Since the Republican party has had an existence, there has been but one instance where the Republicans of the State failed to instruct their delegates to a National Convention to vote as a unit. They were instructed to vote for Lincoln on precisely the same terms as the State delegation were instructed to vote for Grant. There has, fortunately, in the political history of the State of Illinois, as appears, been no instance in which any delegate thus instructed has ever deemed it wise or prudent to undertake to violate those instructions. There has been but one instance in which those instructions were not given; that was in 1876; when the positive majority of the convention favored the nomination of Mr. Blaine; by a mere oversight the formality of instructions was omitted, and delegates, taking advantage of it, voted against the clearly known will of the convention, and practically defeated the nomination of Mr. Blaine. We are assured that it is but a historical truth, that in 1876 not a delegate could by any possibility have found a place as such, had his opposition to Mr. Blaine been announced.

The inquiry, then, resolves itself simply into this: Had the State convention the right to determine the manner in which delegates to the National Convention should be selected? This is the state of the question, and all there is substantially in the controversy; and this branch of the subject may be treated in two parts,-First, as to the matter of precedent; and, Second, as to the inherent rights of State conventions to regulate and direct, without supervision or control, the order and methods of their business, and the performance of their political duties.

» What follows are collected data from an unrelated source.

-- pv_equiv track=rewrite | github.com/joyce99/Xie-Yuxin | KE-MCW/data/getkp.py | getHas
-- ===== SOURCE A (Python) =====
-- def getHas(tAndaArr, keyphrase_list, has):
--     for i in range(len(keyphrase_list)):
--         curkp = keyphrase_list[i].split()
--         if len(curkp) == 0:
--             continue
--         j = 0
--         findStart = 0
--         kpStart = -1
--         curkpIndex = 0
--         while j < len(tAndaArr):
--             if findStart == 0:
--                 if tAndaArr[j] != curkp[0]:
--                     j += 1
--                     continue
--                 else:
--                     findStart = 1
--                     kpStart = j
--                     curkpIndex += 1
--                     if curkpIndex == len(curkp):
--                         has += 1
--                         break
--                     j += 1
--                     continue
--             if curkpIndex < len(curkp) and tAndaArr[j] == curkp[curkpIndex]:
--                 j += 1
--                 curkpIndex += 1
--             elif curkpIndex < len(curkp) and tAndaArr[j] != curkp[curkpIndex]:
--                 j = kpStart + 1
--                 kpStart = -1
--                 findStart = 0
--                 curkpIndex = 0
--                 continue
--             if curkpIndex == len(curkp):
--                 has += 1
--                 break
--     return has
-- ===== SOURCE B (Python) =====
-- def getHas(tAndaArr, keyphrase_list, has):
--     n = len(tAndaArr)
--     for kp in keyphrase_list:
--         t = kp.split()
--         m = len(t)
--         if m > 0 and any(tAndaArr[i:i + m] == t for i in range(n - m + 1)):
--             has += 1
--     return has
-- ===== Notes on version B (the rewrite author's own statement) =====
-- stated objective: simpler
-- what changed: Replaces A's four-variable backtracking state machine (j/findStart/kpStart/curkpIndex with manual restart at kpStart+1) by a direct comprehension: for each keyphrase, test whether any slice tAndaArr[i:i+m] equals the token list.
import Mathlib
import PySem

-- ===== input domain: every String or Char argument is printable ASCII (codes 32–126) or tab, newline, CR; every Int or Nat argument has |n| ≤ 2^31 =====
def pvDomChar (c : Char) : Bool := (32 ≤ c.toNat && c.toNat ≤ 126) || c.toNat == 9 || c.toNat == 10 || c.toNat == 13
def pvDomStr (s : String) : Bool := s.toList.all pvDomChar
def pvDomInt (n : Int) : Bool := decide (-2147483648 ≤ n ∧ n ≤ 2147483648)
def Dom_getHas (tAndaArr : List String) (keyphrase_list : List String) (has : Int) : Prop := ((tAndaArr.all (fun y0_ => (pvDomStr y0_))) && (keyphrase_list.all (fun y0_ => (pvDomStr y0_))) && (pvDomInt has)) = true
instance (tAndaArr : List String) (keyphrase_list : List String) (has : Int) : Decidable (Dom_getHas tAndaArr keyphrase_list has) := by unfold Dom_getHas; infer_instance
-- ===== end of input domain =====

-- B replaces A's four-variable backtracking match automaton by a direct scan of start
-- positions comparing slices; objective: simpler (same asymptotic cost).

-- ===== PORT A =====
-- the 'while j < len(tAndaArr)' loop of A, returning whether it broke with 'has += 1'
def getHasLoop (xs pat : List String) (j findStart kpStart curkpIndex : Int) : Bool :=
  if j < PySem.List.len xs then
    if findStart = 0 then
      if PySem.List.pyGetD xs j "" ≠ PySem.List.pyGetD pat 0 "" then
        getHasLoop xs pat (j + 1) findStart kpStart curkpIndex
      else
        if curkpIndex + 1 = PySem.List.len pat then true
        else getHasLoop xs pat (j + 1) 1 j (curkpIndex + 1)
    else
      if curkpIndex < PySem.List.len pat ∧ PySem.List.pyGetD xs j "" = PySem.List.pyGetD pat curkpIndex "" then
        if curkpIndex + 1 = PySem.List.len pat then true
        else getHasLoop xs pat (j + 1) findStart kpStart (curkpIndex + 1)
      else if curkpIndex < PySem.List.len pat then
        getHasLoop xs pat (kpStart + 1) 0 (-1) 0
      else
        -- at the loop head curkpIndex never exceeds len(curkp) (it breaks at equality),
        -- so this branch is unreachable; Python's residual test 'curkpIndex == len(curkp)'
        decide (curkpIndex = PySem.List.len pat)
  else false
termination_by ((PySem.List.len xs - min (if findStart = 0 then j else kpStart) (PySem.List.len xs)).toNat,
                (PySem.List.len xs - j).toNat)
decreasing_by
  all_goals simp_all [PySem.List.len_eq, Prod.lex_iff]
  all_goals omega

def getHas (tAndaArr : List String) (keyphrase_list : List String) (has : Int) : Int :=
  (PySem.List.pyRange 0 (PySem.List.len keyphrase_list) 1).foldl (fun has i =>
    let curkp := PySem.Str.split₀ (PySem.List.pyGetD keyphrase_list i "")
    if PySem.List.len curkp = 0 then has
    else if getHasLoop tAndaArr curkp 0 0 (-1) 0 then has + 1 else has) has

-- ===== PORT B =====
def getHas_alt (tAndaArr : List String) (keyphrase_list : List String) (has : Int) : Int :=
  keyphrase_list.foldl (fun has kp =>
    let t := PySem.Str.split₀ kp
    let m := PySem.List.len t
    if 0 < m ∧ ((PySem.List.pyRange 0 (PySem.List.len tAndaArr - m + 1) 1).any
        (fun i => PySem.List.slice tAndaArr (some i) (some (i + m)) == t)) = true
    then has + 1 else has) has

-- ===== PRECONDITION & SPEC =====
def Spec_getHas (tAndaArr : List String) (keyphrase_list : List String) (has : Int) (out : Int) : Prop := out = getHas_alt tAndaArr keyphrase_list has
instance (tAndaArr : List String) (keyphrase_list : List String) (has : Int) (out : Int) : Decidable (Spec_getHas tAndaArr keyphrase_list has out) := by unfold Spec_getHas; infer_instance

-- ===== CLAIM (what is proved, stated in full; the proofs are below) =====
def Claim_equal_getHas : Prop := ∀ (tAndaArr : List String) (keyphrase_list : List String) (has : Int), Dom_getHas tAndaArr keyphrase_list has → Spec_getHas tAndaArr keyphrase_list has (getHas tAndaArr keyphrase_list has)

-- ===== LEMMAS AND PROOFS =====

-- A's inner while-loop finds the pattern iff it occurs as a contiguous block
theorem getHasLoop_iff (xs pat : List String) (hp : pat ≠ []) (j findStart kpStart curkpIndex : Int)
    (hinv : (findStart = 0 ∧ curkpIndex = 0 ∧ 0 ≤ j ∧ j ≤ xs.length ∧
               ∀ s : ℕ, (s : Int) < j → ¬ pat <+: xs.drop s)
          ∨ (findStart = 1 ∧ 0 ≤ kpStart ∧ j = kpStart + curkpIndex ∧ 1 ≤ curkpIndex ∧
               (curkpIndex : Int) < pat.length ∧ j ≤ xs.length ∧
               pat.take curkpIndex.toNat = (xs.drop kpStart.toNat).take curkpIndex.toNat ∧
               ∀ s : ℕ, (s : Int) < kpStart → ¬ pat <+: xs.drop s)) :
    (getHasLoop xs pat j findStart kpStart curkpIndex = true ↔ ∃ s : ℕ, pat <+: xs.drop s) := by
  have hm0 : 0 < pat.length := List.length_pos_iff.mpr hp
  revert hinv
  induction j, findStart, kpStart, curkpIndex using getHasLoop.induct xs pat with
  | case1 j kp ck hlt hne ih =>
    intro hinv
    rcases hinv with ⟨-, hck, hj0, hjn, hnm⟩ | ⟨hf, -⟩
    · rw [getHasLoop, if_pos hlt, if_pos rfl, if_pos hne]
      simp only [PySem.List.len_eq] at hlt
      apply ih
      refine Or.inl ⟨rfl, hck, by omega, by omega, ?_⟩
      intro s hs hpre
      by_cases hsj : (s : Int) < j
      · exact hnm s hsj hpre
      · have hsj' : (s : Int) = j := by omega
        apply hne
        rw [PySem.List.pyGetD_eq_getElem xs "" hj0 hlt,
            PySem.List.pyGetD_eq_getElem pat "" le_rfl (by exact_mod_cast hm0)]
        simp only [Int.toNat_zero]
        have h0d : 0 < (xs.drop s).length := by
          simp only [List.length_drop]; omega
        have := hpre.getElem (i := 0) hm0
        rw [this]
        simp only [List.getElem_drop]
        congr 1
        omega
    · exact absurd hf (by norm_num)
  | case2 j kp ck hlt heq hckm =>
    intro hinv
    rcases hinv with ⟨-, hck, hj0, hjn, hnm⟩ | ⟨hf, -⟩
    · rw [getHasLoop, if_pos hlt, if_pos rfl, if_neg heq, if_pos hckm]
      simp only [PySem.List.len_eq] at hlt hckm
      simp only [true_iff]
      subst hck
      have hm1 : pat.length = 1 := by omega
      refine ⟨j.toNat, ?_⟩
      rw [List.drop_eq_getElem_cons (by omega : j.toNat < xs.length)]
      obtain ⟨a, rfl⟩ := List.length_eq_one_iff.mp hm1
      rw [List.cons_prefix_cons]
      refine ⟨?_, List.nil_prefix⟩
      have := not_not.mp (fun h => heq h)
      rw [PySem.List.pyGetD_eq_getElem xs "" hj0 hlt,
          PySem.List.pyGetD_eq_getElem [a] "" le_rfl (by simp)] at this
      simpa using this.symm
    · exact absurd hf (by norm_num)
  | case3 j kp ck hlt heq hckm ih =>
    intro hinv
    rcases hinv with ⟨-, hck, hj0, hjn, hnm⟩ | ⟨hf, -⟩
    · rw [getHasLoop, if_pos hlt, if_pos rfl, if_neg heq, if_neg hckm]
      simp only [PySem.List.len_eq] at hlt hckm
      apply ih
      subst hck
      have heq' := not_not.mp (fun h => heq h)
      rw [PySem.List.pyGetD_eq_getElem xs "" hj0 hlt,
          PySem.List.pyGetD_eq_getElem pat "" le_rfl (by exact_mod_cast hm0)] at heq'
      simp only [Int.toNat_zero] at heq'
      refine Or.inr ⟨rfl, hj0, by omega, by omega, by omega, by omega, ?_, hnm⟩
      have h1 : ((0 : Int) + 1).toNat = 1 := rfl
      rw [h1, List.take_one, List.take_one]
      have hx0 : (xs.drop j.toNat).head? = some xs[j.toNat] := by
        rw [List.drop_eq_getElem_cons (by omega : j.toNat < xs.length)]
        rfl
      have hp0 : pat.head? = some pat[0] := by
        rw [List.head?_eq_getElem?, List.getElem?_eq_getElem hm0]
      rw [hx0, hp0, heq']
    · exact absurd hf (by norm_num)
  | case4 j f kp ck hlt hf hmatch hckm =>
    intro hinv
    rcases hinv with ⟨hf0, -⟩ | ⟨-, hkp0, hjck, hck1, hckm', hjn, htake, hnm⟩
    · exact absurd hf0 hf
    · rw [getHasLoop, if_pos hlt, if_neg hf, if_pos hmatch, if_pos hckm]
      simp only [PySem.List.len_eq] at hlt hckm hckm'
      simp only [true_iff]
      refine ⟨kp.toNat, ?_⟩
      obtain ⟨hckm2, heq⟩ := hmatch
      rw [PySem.List.pyGetD_eq_getElem xs "" (by omega) hlt,
          PySem.List.pyGetD_eq_getElem pat "" (by omega) (by simpa using hckm2)] at heq
      have hsucc : ck.toNat + 1 = pat.length := by omega
      have hpat : pat = List.take (ck.toNat + 1) pat := by
        rw [hsucc, List.take_of_length_le le_rfl]
      have hdl : ck.toNat < (xs.drop kp.toNat).length := by
        simp only [List.length_drop]; omega
      have hstep : List.take (ck.toNat + 1) pat
          = List.take (ck.toNat + 1) (xs.drop kp.toNat) := by
        rw [List.take_add_one, List.take_add_one, htake]
        congr 1
        rw [List.getElem?_eq_getElem (by omega : ck.toNat < pat.length),
            List.getElem?_eq_getElem hdl]
        simp only [Option.toList_some, List.getElem_drop, ← heq]
        simp only [show j.toNat = kp.toNat + ck.toNat by omega]
      rw [hpat, hstep]
      exact List.take_prefix _ _
  | case5 j f kp ck hlt hf hmatch hckm ih =>
    intro hinv
    rcases hinv with ⟨hf0, -⟩ | ⟨hf1, hkp0, hjck, hck1, hckm', hjn, htake, hnm⟩
    · exact absurd hf0 hf
    · rw [getHasLoop, if_pos hlt, if_neg hf, if_pos hmatch, if_neg hckm]
      simp only [PySem.List.len_eq] at hlt hckm hckm'
      apply ih
      obtain ⟨hckm2, heq⟩ := hmatch
      rw [PySem.List.pyGetD_eq_getElem xs "" (by omega) hlt,
          PySem.List.pyGetD_eq_getElem pat "" (by omega) (by simpa using hckm2)] at heq
      refine Or.inr ⟨hf1, hkp0, by omega, by omega, by omega, by omega, ?_, hnm⟩
      have hdl : ck.toNat < (xs.drop kp.toNat).length := by
        simp only [List.length_drop]; omega
      have hsucc : (ck + 1).toNat = ck.toNat + 1 := by omega
      rw [hsucc, List.take_add_one, List.take_add_one, htake]
      congr 1
      rw [List.getElem?_eq_getElem (by omega : ck.toNat < pat.length),
          List.getElem?_eq_getElem hdl]
      simp only [Option.toList_some, List.getElem_drop, ← heq]
      simp only [show j.toNat = kp.toNat + ck.toNat by omega]
  | case6 j f kp ck hlt hf hnmatch hcklt ih =>
    intro hinv
    rcases hinv with ⟨hf0, -⟩ | ⟨hf1, hkp0, hjck, hck1, hckm', hjn, htake, hnm⟩
    · exact absurd hf0 hf
    · rw [getHasLoop, if_pos hlt, if_neg hf, if_neg hnmatch, if_pos hcklt]
      simp only [PySem.List.len_eq] at hlt hcklt hckm'
      apply ih
      refine Or.inl ⟨rfl, rfl, by omega, by omega, ?_⟩
      intro s hs hpre
      by_cases hskp : (s : Int) < kp
      · exact hnm s hskp hpre
      · have hskp' : (s : Int) = kp := by omega
        apply hnmatch
        refine ⟨by simpa using hcklt, ?_⟩
        rw [PySem.List.pyGetD_eq_getElem xs "" (by omega) (by simpa using hlt),
            PySem.List.pyGetD_eq_getElem pat "" (by omega) (by exact_mod_cast hcklt)]
        have := hpre.getElem (i := ck.toNat) (by omega)
        rw [this]
        simp only [List.getElem_drop]
        congr 1
        omega
  | case7 j f kp ck hlt hf hnmatch hcknlt =>
    intro hinv
    rcases hinv with ⟨hf0, -⟩ | ⟨-, -, -, -, hckm', -⟩
    · exact absurd hf0 hf
    · simp only [PySem.List.len_eq] at hcknlt
      exact absurd hckm' hcknlt
  | case8 j f kp ck hnlt =>
    intro hinv
    rw [getHasLoop, if_neg hnlt]
    simp only [PySem.List.len_eq, not_lt] at hnlt
    simp only [Bool.false_eq_true, false_iff, not_exists]
    intro s hpre
    rcases hinv with ⟨-, hck, hj0, hjn, hnm⟩ | ⟨-, hkp0, hjck, hck1, hckm', hjn, htake, hnm⟩
    · by_cases hsj : (s : Int) < j
      · exact hnm s hsj hpre
      · have : xs.drop s = [] := List.drop_eq_nil_iff.mpr (by omega)
        rw [this, List.prefix_nil] at hpre
        exact hp hpre
    · by_cases hskp : (s : Int) < kp
      · exact hnm s hskp hpre
      · have hlen := hpre.length_le
        simp only [List.length_drop] at hlen
        omega

-- B's any-over-start-positions test, characterised the same way
theorem any_slice_iff (xs t : List String) (ht : t ≠ []) :
    ((PySem.List.pyRange 0 (PySem.List.len xs - PySem.List.len t + 1) 1).any
        (fun i => PySem.List.slice xs (some i) (some (i + PySem.List.len t)) == t)) = true
      ↔ ∃ s : ℕ, t <+: xs.drop s := by
  simp only [List.any_eq_true, PySem.List.mem_pyRange_one, PySem.List.len_eq, beq_iff_eq]
  constructor
  · rintro ⟨i, ⟨hi0, hi1⟩, hsl⟩
    refine ⟨i.toNat, ?_⟩
    rw [PySem.List.slice_toNat xs hi0 (by omega)] at hsl
    rw [← hsl]
    exact List.take_prefix _ _
  · rintro ⟨s, hs⟩
    have hle : s + t.length ≤ xs.length := by
      have := hs.length_le
      simp only [List.length_drop] at this
      have hne : t.length ≠ 0 := fun h => ht (List.eq_nil_of_length_eq_zero h)
      omega
    refine ⟨(s : Int), ⟨by positivity, by omega⟩, ?_⟩
    rw [PySem.List.slice_toNat xs (by positivity) (by positivity)]
    have hm : ((s : Int) + (t.length : Int)).toNat - (s:Int).toNat = t.length := by omega
    rw [hm, Int.toNat_natCast]
    exact ((List.prefix_iff_eq_take.mp hs)).symm

-- ===== VERDICT (by name: the statement is the Claim_ definition above) =====
theorem getHas_spec : Claim_equal_getHas := by
  intro xs kpl has _
  unfold Spec_getHas getHas getHas_alt
  rw [PySem.List.foldl_pyRange_zero_pyGetD kpl ""
        (fun has kp =>
          let curkp := PySem.Str.split₀ kp
          if PySem.List.len curkp = 0 then has
          else if getHasLoop xs curkp 0 0 (-1) 0 then has + 1 else has) has]
  refine PySem.List.foldl_congr_mem kpl _ _ has ?_
  intro acc kp _
  simp only [PySem.List.len_eq]
  by_cases h0 : PySem.Str.split₀ kp = []
  · simp [h0]
  · have hlen : 0 < (PySem.Str.split₀ kp).length := List.length_pos_iff.mpr h0
    have h1 : getHasLoop xs (PySem.Str.split₀ kp) 0 0 (-1) 0 = true ↔
        ∃ s : ℕ, PySem.Str.split₀ kp <+: xs.drop s :=
      getHasLoop_iff xs _ h0 0 0 (-1) 0
        (Or.inl ⟨rfl, rfl, le_refl 0, by positivity, by omega⟩)
    have h2 := any_slice_iff xs (PySem.Str.split₀ kp) h0
    simp only [PySem.List.len_eq] at h2
    have hlenZ : ¬ (((PySem.Str.split₀ kp).length : Int) = 0) := by
      exact_mod_cast Nat.pos_iff_ne_zero.mp hlen
    rw [if_neg hlenZ]
    rcases Classical.em (∃ s : ℕ, PySem.Str.split₀ kp <+: xs.drop s) with he | he
    · rw [if_pos (h1.mpr he), if_pos ⟨by exact_mod_cast hlen, h2.mpr he⟩]
    · rw [if_neg (fun h => he (h1.mp h)), if_neg (fun hc => he (h2.mp hc.2))]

First. Examining the history of the conventions of the State of Illinois, we have discovered that in every instance the convention itself has set in motion the machinery, and has determined the methods, by which delegates to the National Conventions have been elected and appointed.

1. In 1856, the district delegates were requested to suggest names of delegates to the National Convention, and candidates for Presidential Electors for the State-at-large, were recommended by a committee appointed by the chair.

2. In 1860, a committee called a "nominating committee" "selected" by the district delegations, "presented" a list of delegates and Electors for the State-at-large, and it was "received" by the convention. It was subsequently "ordered" that the district delegations hand in a list of district delegates and Electors, which was done. At that convention the president was authorized to "appoint" a State Central Committee,-a duty which he performed after the convention adjourned.

3. In 1864, delegates to the National Convention, members of the State Central Committee, and Electors of the State-at-large, (respectively) were "nominated" by a committee composed of one member from each Congressional district, and the district delegations were authorized to select one of each of these for their districts severally. The report of the "nominating committee" was formally adopted by the convention, except as to one Electorthe report being amended by the substitution by the convention of the name of Gen. B. M. Prentiss for that of T. J: Henderson.

4. In 1868, a committee to choose Electors and delegates to the National Convention was appointed, and its report was formally “adopted” by the convention.

5. In 1872, the names of members of five committees-the last being on delegates and Electors were presented from the several districts, under authority of a resolution adopted by the convention.

6. In 1876, the same committee were authorized to be appointed as in 1872, and the same general policy pursued.